→ TASK BRIEF: Copy each line below in which the string "this" occurs.

→ INPUT DATA:
-- pv_equiv track=rewrite | github.com/Matsumoto213/atcoder | re_abc199_C.py | calc
-- ===== SOURCE A (Python) =====
-- def calc(n):
--     n = list(str(n))
--     n = [int(n[i]) for i in range(len(n))]
--     n.sort()
--     n = [str(i) for i in n]
--     mi_ = "".join(n)
--     ma_ = "".join(n[::-1])
--     return int(ma_) - int(mi_)
-- ===== SOURCE B (Python) =====
-- def calc(n):
--     cnt = [0] * 10
--     for c in str(n):
--         cnt[int(c)] += 1
--     asc = "".join(str(d) * cnt[d] for d in range(10))
--     return int(asc[::-1]) - int(asc)
-- ===== Notes on version B (the rewrite author's own statement) =====
-- stated objective: alternative
-- what changed: B counting-sorts the digits of str(n) into a length-10 frequency table and joins each digit repeated its count in ascending order (reversing that string for the maximum), instead of A's comparison sort of the digit list plus a reversed-list join; Pre_ excludes negative n, on which both A and B raise ValueError from int('-').
import Mathlib
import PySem

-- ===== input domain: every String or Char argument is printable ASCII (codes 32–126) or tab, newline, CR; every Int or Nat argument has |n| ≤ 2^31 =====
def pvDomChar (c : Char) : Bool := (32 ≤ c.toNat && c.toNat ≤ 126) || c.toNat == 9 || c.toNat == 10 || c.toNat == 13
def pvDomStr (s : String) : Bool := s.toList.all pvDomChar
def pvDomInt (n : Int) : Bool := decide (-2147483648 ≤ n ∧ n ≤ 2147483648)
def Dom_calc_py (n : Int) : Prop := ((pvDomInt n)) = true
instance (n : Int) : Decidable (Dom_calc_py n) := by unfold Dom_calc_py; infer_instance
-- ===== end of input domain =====

-- B replaces A's comparison sort of the digit list by a counting sort (a digit-frequency table
-- emitted once in ascending order) and takes the reversed string for the maximum; objective:
-- alternative (a genuinely different algorithm of similar cost at these input sizes).

-- ===== PORT A =====
-- calc(n):
--   n = list(str(n)); n = [int(n[i]) for i in range(len(n))]; n.sort()
--   n = [str(i) for i in n]; mi_ = "".join(n); ma_ = "".join(n[::-1]); return int(ma_) - int(mi_)
def calc_py (n : Int) : Int :=
  let s : List Char := PySem.Int.toChars n
  -- [int(n[i]) for i in range(len(n))]; int of a one-char string raises ValueError = none
  match (PySem.List.pyRange 0 (s.length : Int)).mapM
      (fun i => (PySem.List.pyGet? s i).bind (fun c => PySem.Int.ofChars? [c])) with
  | none => 0      -- ValueError: outside Pre_
  | some ds =>
    let sds := PySem.List.sorted ds (fun x => x)          -- n.sort()
    let strs := sds.map PySem.Int.toChars                 -- [str(i) for i in n]
    let mi := PySem.Chars.join [] strs                    -- "".join(n)
    match PySem.List.slice? strs none none (-1) with      -- n[::-1]
    | none => 0    -- unreachable (step is -1, never 0)
    | some rstrs =>
      let ma := PySem.Chars.join [] rstrs                 -- "".join(n[::-1])
      (PySem.Int.ofChars? ma).getD 0 - (PySem.Int.ofChars? mi).getD 0  -- int(ma_) - int(mi_) (never none here)

-- ===== PORT B =====
-- cnt[int(c)] += 1 : whenever int(c) on a single character succeeds it is a digit 0–9,
-- so the list index is always in range; the read is pyGetD, the write List.set.
def pvBump (cnt : List Int) (d : Int) : List Int :=
  cnt.set d.toNat (PySem.List.pyGetD cnt d 0 + 1)

-- calc(n):
--   cnt = [0]*10
--   for c in str(n): cnt[int(c)] += 1
--   asc = "".join(str(d) * cnt[d] for d in range(10))
--   return int(asc[::-1]) - int(asc)
def calc_py_alt (n : Int) : Int :=
  match (PySem.Int.toChars n).foldlM
      (fun (cnt : List Int) c => (PySem.Int.ofChars? [c]).map (pvBump cnt))
      (PySem.List.pyRepeat [(0 : Int)] 10) with
  | none => 0      -- ValueError from int(c): outside Pre_
  | some cnt =>
    let asc := PySem.Chars.join []
      ((PySem.List.pyRange 0 10).map
        (fun d => PySem.List.pyRepeat (PySem.Int.toChars d) (PySem.List.pyGetD cnt d 0)))
    match PySem.List.slice? asc none none (-1) with       -- asc[::-1]
    | none => 0    -- unreachable (step is -1, never 0)
    | some rev =>
      (PySem.Int.ofChars? rev).getD 0 - (PySem.Int.ofChars? asc).getD 0  -- never none here

-- ===== PRECONDITION & SPEC =====
-- Pre_ excludes negative n, on which A raises ValueError (int('-') fails; B raises it too).
def Pre_calc_py (n : Int) : Prop := 0 ≤ n
instance (n : Int) : Decidable (Pre_calc_py n) := by unfold Pre_calc_py; infer_instance
def pvWitness_calc_py : Int := 210

def Spec_calc_py (n : Int) (out : Int) : Prop := out = calc_py_alt n
instance (n : Int) (out : Int) : Decidable (Spec_calc_py n out) := by unfold Spec_calc_py; infer_instance

-- ===== CLAIM =====
def Claim_equal_calc_py : Prop := ∀ (n : Int), Dom_calc_py n → Pre_calc_py n → Spec_calc_py n (calc_py n)

-- ===== LEMMAS AND PROOFS =====

-- a digit character: code point between '0' (48) and '9' (57)
def pvIsDig (c : Char) : Prop := 48 ≤ c.toNat ∧ c.toNat ≤ 57

lemma pv_join_nil_flatten (L : List (List Char)) : PySem.Chars.join [] L = L.flatten := by
  simp only [PySem.Chars.join, List.intercalate]
  induction L with
  | nil => rfl
  | cons a t ih => cases t <;> simp_all [List.intersperse]

lemma pv_toDigitsCore_digits (f : Nat) : ∀ (m : Nat) (acc : List Char),
    (∀ c ∈ acc, pvIsDig c) → ∀ c ∈ Nat.toDigitsCore 10 f m acc, pvIsDig c := by
  induction f with
  | zero => intro m acc hacc; simpa [Nat.toDigitsCore] using hacc
  | succ f ih =>
    intro m acc hacc c hc
    have hdc : pvIsDig (Nat.digitChar (m % 10)) := by
      have : m % 10 < 10 := Nat.mod_lt _ (by omega)
      interval_cases h : m % 10 <;> exact ⟨by decide, by decide⟩
    simp only [Nat.toDigitsCore] at hc
    by_cases h10 : m / 10 = 0
    · simp [h10] at hc
      rcases hc with hc | hc
      · exact hc ▸ hdc
      · exact hacc c hc
    · simp [h10] at hc
      exact ih (m / 10) _ (by intro x hx; rcases List.mem_cons.mp hx with h | h; exacts [h ▸ hdc, hacc x h]) c hc

lemma pv_toChars_digits (n : Int) (hn : 0 ≤ n) : ∀ c ∈ PySem.Int.toChars n, pvIsDig c := by
  have : ¬ n < 0 := by omega
  simp only [PySem.Int.toChars, this, if_false]
  exact pv_toDigitsCore_digits _ _ _ (by simp)

lemma pv_ofChars_digit (c : Char) (h1 : 48 ≤ c.toNat) (h2 : c.toNat ≤ 57) :
    PySem.Int.ofChars? [c] = some ((c.toNat : Int) - 48) := by
  have hc : c = Char.ofNat c.toNat := (Char.ofNat_toNat c).symm
  interval_cases h : c.toNat <;> rw [hc] <;> decide

lemma pv_mapM_bounds : ∀ (s : List Char) (ds : List Int),
    (∀ c ∈ s, pvIsDig c) →
    s.mapM (fun c => PySem.Int.ofChars? [c]) = some ds →
    ∀ d ∈ ds, 0 ≤ d ∧ d < 10 := by
  intro s
  induction s with
  | nil => intro ds _ h; simp only [List.mapM_nil, Option.pure_def, Option.some.injEq] at h; simp [← h]
  | cons a t ih =>
    intro ds hs h
    rw [List.mapM_cons] at h
    have ha : pvIsDig a := hs a (by simp)
    rw [pv_ofChars_digit a ha.1 ha.2] at h
    cases ht : t.mapM (fun c => PySem.Int.ofChars? [c]) with
    | none => rw [ht] at h; simp at h
    | some ds' =>
      simp [ht] at h
      intro d hd
      rw [← h] at hd
      rcases List.mem_cons.mp hd with rfl | hd'
      · have := ha; unfold pvIsDig at this; omega
      · exact ih ds' (fun c hc => hs c (by simp [hc])) ht d hd'

lemma pv_mapM_range (s : List Char) :
    (PySem.List.pyRange 0 (s.length : Int)).mapM
      (fun i => (PySem.List.pyGet? s i).bind (fun c => PySem.Int.ofChars? [c]))
    = s.mapM (fun c => PySem.Int.ofChars? [c]) := by
  rw [PySem.List.pyRange_zero_natCast]
  induction s with
  | nil => simp
  | cons a t ih =>
    rw [List.length_cons, List.range_succ_eq_map, List.map_cons, List.mapM_cons]
    rw [PySem.List.pyGet?_natCast]
    simp only [List.getElem?_cons_zero]
    have hrest : (List.map (fun k => ((k : Nat) : Int)) (List.map Nat.succ (List.range t.length))).mapM
        (fun i => (PySem.List.pyGet? (a :: t) i).bind (fun c => PySem.Int.ofChars? [c]))
      = (List.map (fun k => ((k : Nat) : Int)) (List.range t.length)).mapM
        (fun i => (PySem.List.pyGet? t i).bind (fun c => PySem.Int.ofChars? [c])) := by
      rw [List.map_map, ← List.mapM'_eq_mapM, ← List.mapM'_eq_mapM]
      induction (List.range t.length) with
      | nil => rfl
      | cons j r ihr =>
        simp only [List.map_cons, List.mapM'_cons, Function.comp]
        rw [PySem.List.pyGet?_natCast, PySem.List.pyGet?_natCast, ihr]
        rfl
    rw [hrest, ih, List.mapM_cons]; rfl

lemma pv_foldlM_eq (s : List Char) : ∀ (cnt : List Int),
    s.foldlM (fun cnt c => (PySem.Int.ofChars? [c]).map (pvBump cnt)) cnt
    = (s.mapM (fun c => PySem.Int.ofChars? [c])).map (fun ds => ds.foldl pvBump cnt) := by
  induction s with
  | nil => intro cnt; simp
  | cons a t ih =>
    intro cnt
    rw [List.foldlM_cons, List.mapM_cons]
    cases h : PySem.Int.ofChars? [a] with
    | none => simp
    | some d =>
      cases ht : t.mapM (fun c => PySem.Int.ofChars? [c]) with
      | none =>
        have h2 := ih (pvBump cnt d); rw [ht] at h2
        simp [h2]
      | some ds =>
        have h2 := ih (pvBump cnt d); rw [ht] at h2
        simp [h2, List.foldl_cons]

lemma pv_foldl_bump_count : ∀ (ds : List Int) (cnt : List Int),
    (∀ d ∈ ds, 0 ≤ d ∧ d < 10) → cnt.length = 10 →
    ∀ k : Nat, k < 10 →
      (ds.foldl pvBump cnt).getD k 0 = cnt.getD k 0 + (ds.count (k : Int) : Int) := by
  intro ds
  induction ds with
  | nil => intro cnt _ _ k _; simp
  | cons d t ih =>
    intro cnt hb hlen k hk
    have hd := hb d (by simp)
    rw [List.foldl_cons]
    have hlen' : (pvBump cnt d).length = 10 := by simp [pvBump, hlen]
    rw [ih (pvBump cnt d) (fun x hx => hb x (by simp [hx])) hlen' k hk]
    have hget : (pvBump cnt d).getD k 0 = if d.toNat = k then cnt.getD k 0 + 1 else cnt.getD k 0 := by
      unfold pvBump
      rw [PySem.List.pyGetD_of_nonneg cnt 0 hd.1]
      have hlt : d.toNat < cnt.length := by omega
      rw [List.getD_eq_getElem?_getD, List.getElem?_set]
      by_cases hdk : d.toNat = k
      · rw [if_pos hdk, if_pos hlt, Option.getD_some, ← hdk,
          List.getD_eq_getElem?_getD, List.getElem?_eq_getElem hlt, Option.getD_some, if_pos rfl]
      · rw [if_neg hdk, ← List.getD_eq_getElem?_getD, if_neg hdk]
    rw [hget, List.count_cons]
    by_cases hdk : d.toNat = k
    · have : d = (k : Int) := by omega
      simp [this]
      omega
    · have : ¬ (d = (k : Int)) := by omega
      simp [this]
      omega

def pvDig (d : Int) : Char := Nat.digitChar d.toNat

lemma pv_toChars_single (d : Int) (h0 : 0 ≤ d) (h9 : d < 10) :
    PySem.Int.toChars d = [pvDig d] := by
  interval_cases d <;> decide

def pvEmit (ds : List Int) : List Int :=
  (([0,1,2,3,4,5,6,7,8,9] : List Int).map (fun k => List.replicate (ds.count k) k)).flatten

lemma pv_sorted_eq_emit (ds : List Int) (hb : ∀ d ∈ ds, 0 ≤ d ∧ d < 10) :
    PySem.List.sorted ds (fun x => x) = pvEmit ds := by
  apply PySem.List.sorted_id_eq_of_perm_of_pairwise
  · rw [List.perm_iff_count]
    intro x
    unfold pvEmit
    simp only [List.map_cons, List.map_nil, List.flatten_cons, List.flatten_nil,
      List.count_append, List.count_replicate, List.count_nil]
    by_cases hx : x ∈ ds
    · have hxb := hb x hx
      have : x = 0 ∨ x = 1 ∨ x = 2 ∨ x = 3 ∨ x = 4 ∨ x = 5 ∨ x = 6 ∨ x = 7 ∨ x = 8 ∨ x = 9 := by
        omega
      rcases this with rfl|rfl|rfl|rfl|rfl|rfl|rfl|rfl|rfl|rfl <;> norm_num
    · have h0 : ds.count x = 0 := List.count_eq_zero_of_not_mem hx
      have e : ∀ k : Int, (if (k == x) = true then List.count k ds else 0) = 0 := by
        intro k; split_ifs with hk
        · have hkx : k = x := by simpa using hk
          rw [hkx, h0]
        · rfl
      simp only [e, h0, Nat.add_zero]
  · unfold pvEmit
    simp only [List.map_cons, List.map_nil, List.flatten_cons, List.flatten_nil]
    simp only [List.pairwise_append, List.pairwise_replicate, List.mem_replicate, List.mem_append,
      List.not_mem_nil, List.Pairwise.nil]
    norm_num
    repeat' apply And.intro
    all_goals intro _ b hb'
    all_goals omega

lemma pv_join_map_toChars (l : List Int) (hb : ∀ d ∈ l, 0 ≤ d ∧ d < 10) :
    PySem.Chars.join [] (l.map PySem.Int.toChars) = l.map pvDig := by
  have hmap : l.map PySem.Int.toChars = (l.map pvDig).map (fun c => [c]) := by
    rw [List.map_map]
    apply List.map_congr_left
    intro d hd
    exact pv_toChars_single d (hb d hd).1 (hb d hd).2
  rw [hmap, PySem.Chars.join_nil_singletons]

lemma pv_emit_bounds (ds : List Int) : ∀ d ∈ pvEmit ds, 0 ≤ d ∧ d < 10 := by
  intro d hd
  unfold pvEmit at hd
  simp only [List.mem_flatten, List.mem_map] at hd
  obtain ⟨l, ⟨k, hk, rfl⟩, hdl⟩ := hd
  have := List.eq_of_mem_replicate hdl
  subst this
  fin_cases hk <;> norm_num

lemma pv_main (n : Int) (hn : 0 ≤ n) : calc_py n = calc_py_alt n := by
  simp only [calc_py, calc_py_alt]
  rw [pv_mapM_range, pv_foldlM_eq]
  cases h : (PySem.Int.toChars n).mapM (fun c => PySem.Int.ofChars? [c]) with
  | none => rfl
  | some ds =>
    simp only [Option.map_some]
    have hb : ∀ d ∈ ds, 0 ≤ d ∧ d < 10 := pv_mapM_bounds _ ds (pv_toChars_digits n hn) h
    have hrep : PySem.List.pyRepeat [(0:Int)] 10 = List.replicate 10 (0:Int) := by
      rw [PySem.List.pyRepeat_singleton]; rfl
    rw [hrep]
    set cnt := ds.foldl pvBump (List.replicate 10 (0:Int)) with hcntdef
    have hlen : (List.replicate 10 (0:Int)).length = 10 := by simp
    have hcnt : ∀ k : Nat, k < 10 → cnt.getD k 0 = (ds.count (k:Int) : Int) := by
      intro k hk
      rw [hcntdef, pv_foldl_bump_count ds _ hb hlen k hk]
      interval_cases k <;> norm_num [List.getD_eq_getElem?_getD]
    have hasc : PySem.Chars.join []
        ((PySem.List.pyRange 0 10).map
          (fun d => PySem.List.pyRepeat (PySem.Int.toChars d) (PySem.List.pyGetD cnt d 0)))
        = (pvEmit ds).map pvDig := by
      have hr10 : PySem.List.pyRange 0 10 = [0,1,2,3,4,5,6,7,8,9] := by decide
      rw [hr10]
      have e : ∀ d : Int, 0 ≤ d → d < 10 →
          PySem.List.pyRepeat (PySem.Int.toChars d) (PySem.List.pyGetD cnt d 0)
          = List.replicate (ds.count d) (pvDig d) := by
        intro d h0 h9
        have h1 : cnt.getD d.toNat 0 = (ds.count d : Int) := by
          rw [hcnt d.toNat (by omega), Int.toNat_of_nonneg h0]
        rw [pv_toChars_single d h0 h9, PySem.List.pyRepeat_singleton,
          PySem.List.pyGetD_of_nonneg cnt 0 h0, h1, Int.toNat_natCast]
      simp only [List.map_cons, List.map_nil]
      rw [e 0 (by norm_num) (by norm_num), e 1 (by norm_num) (by norm_num),
        e 2 (by norm_num) (by norm_num), e 3 (by norm_num) (by norm_num),
        e 4 (by norm_num) (by norm_num), e 5 (by norm_num) (by norm_num),
        e 6 (by norm_num) (by norm_num), e 7 (by norm_num) (by norm_num),
        e 8 (by norm_num) (by norm_num), e 9 (by norm_num) (by norm_num)]
      rw [pv_join_nil_flatten]
      unfold pvEmit
      simp only [List.map_cons, List.map_nil, List.map_flatten, List.map_replicate]
    rw [pv_sorted_eq_emit ds hb, hasc,
      pv_join_map_toChars (pvEmit ds) (pv_emit_bounds ds),
      PySem.List.slice?_none_none_neg_one, PySem.List.slice?_none_none_neg_one]
    simp only [Option.map_some]
    have hrev : PySem.Chars.join [] ((List.map PySem.Int.toChars (pvEmit ds)).reverse)
        = ((pvEmit ds).map pvDig).reverse := by
      rw [← List.map_reverse, pv_join_map_toChars _ (fun d hd => pv_emit_bounds ds d (List.mem_reverse.mp hd)), List.map_reverse]
    rw [hrev]

-- ===== VERDICT =====
theorem calc_py_spec : Claim_equal_calc_py := by
  intro n _ hpre
  unfold Spec_calc_py
  exact pv_main n hpre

→ OUTPUT:
  simp only [PySem.Int.toChars, this, if_false]
      · have := ha; unfold pvIsDig at this; omega
      simp [this]
      simp [this]
      rcases this with rfl|rfl|rfl|rfl|rfl|rfl|rfl|rfl|rfl|rfl <;> norm_num
  subst this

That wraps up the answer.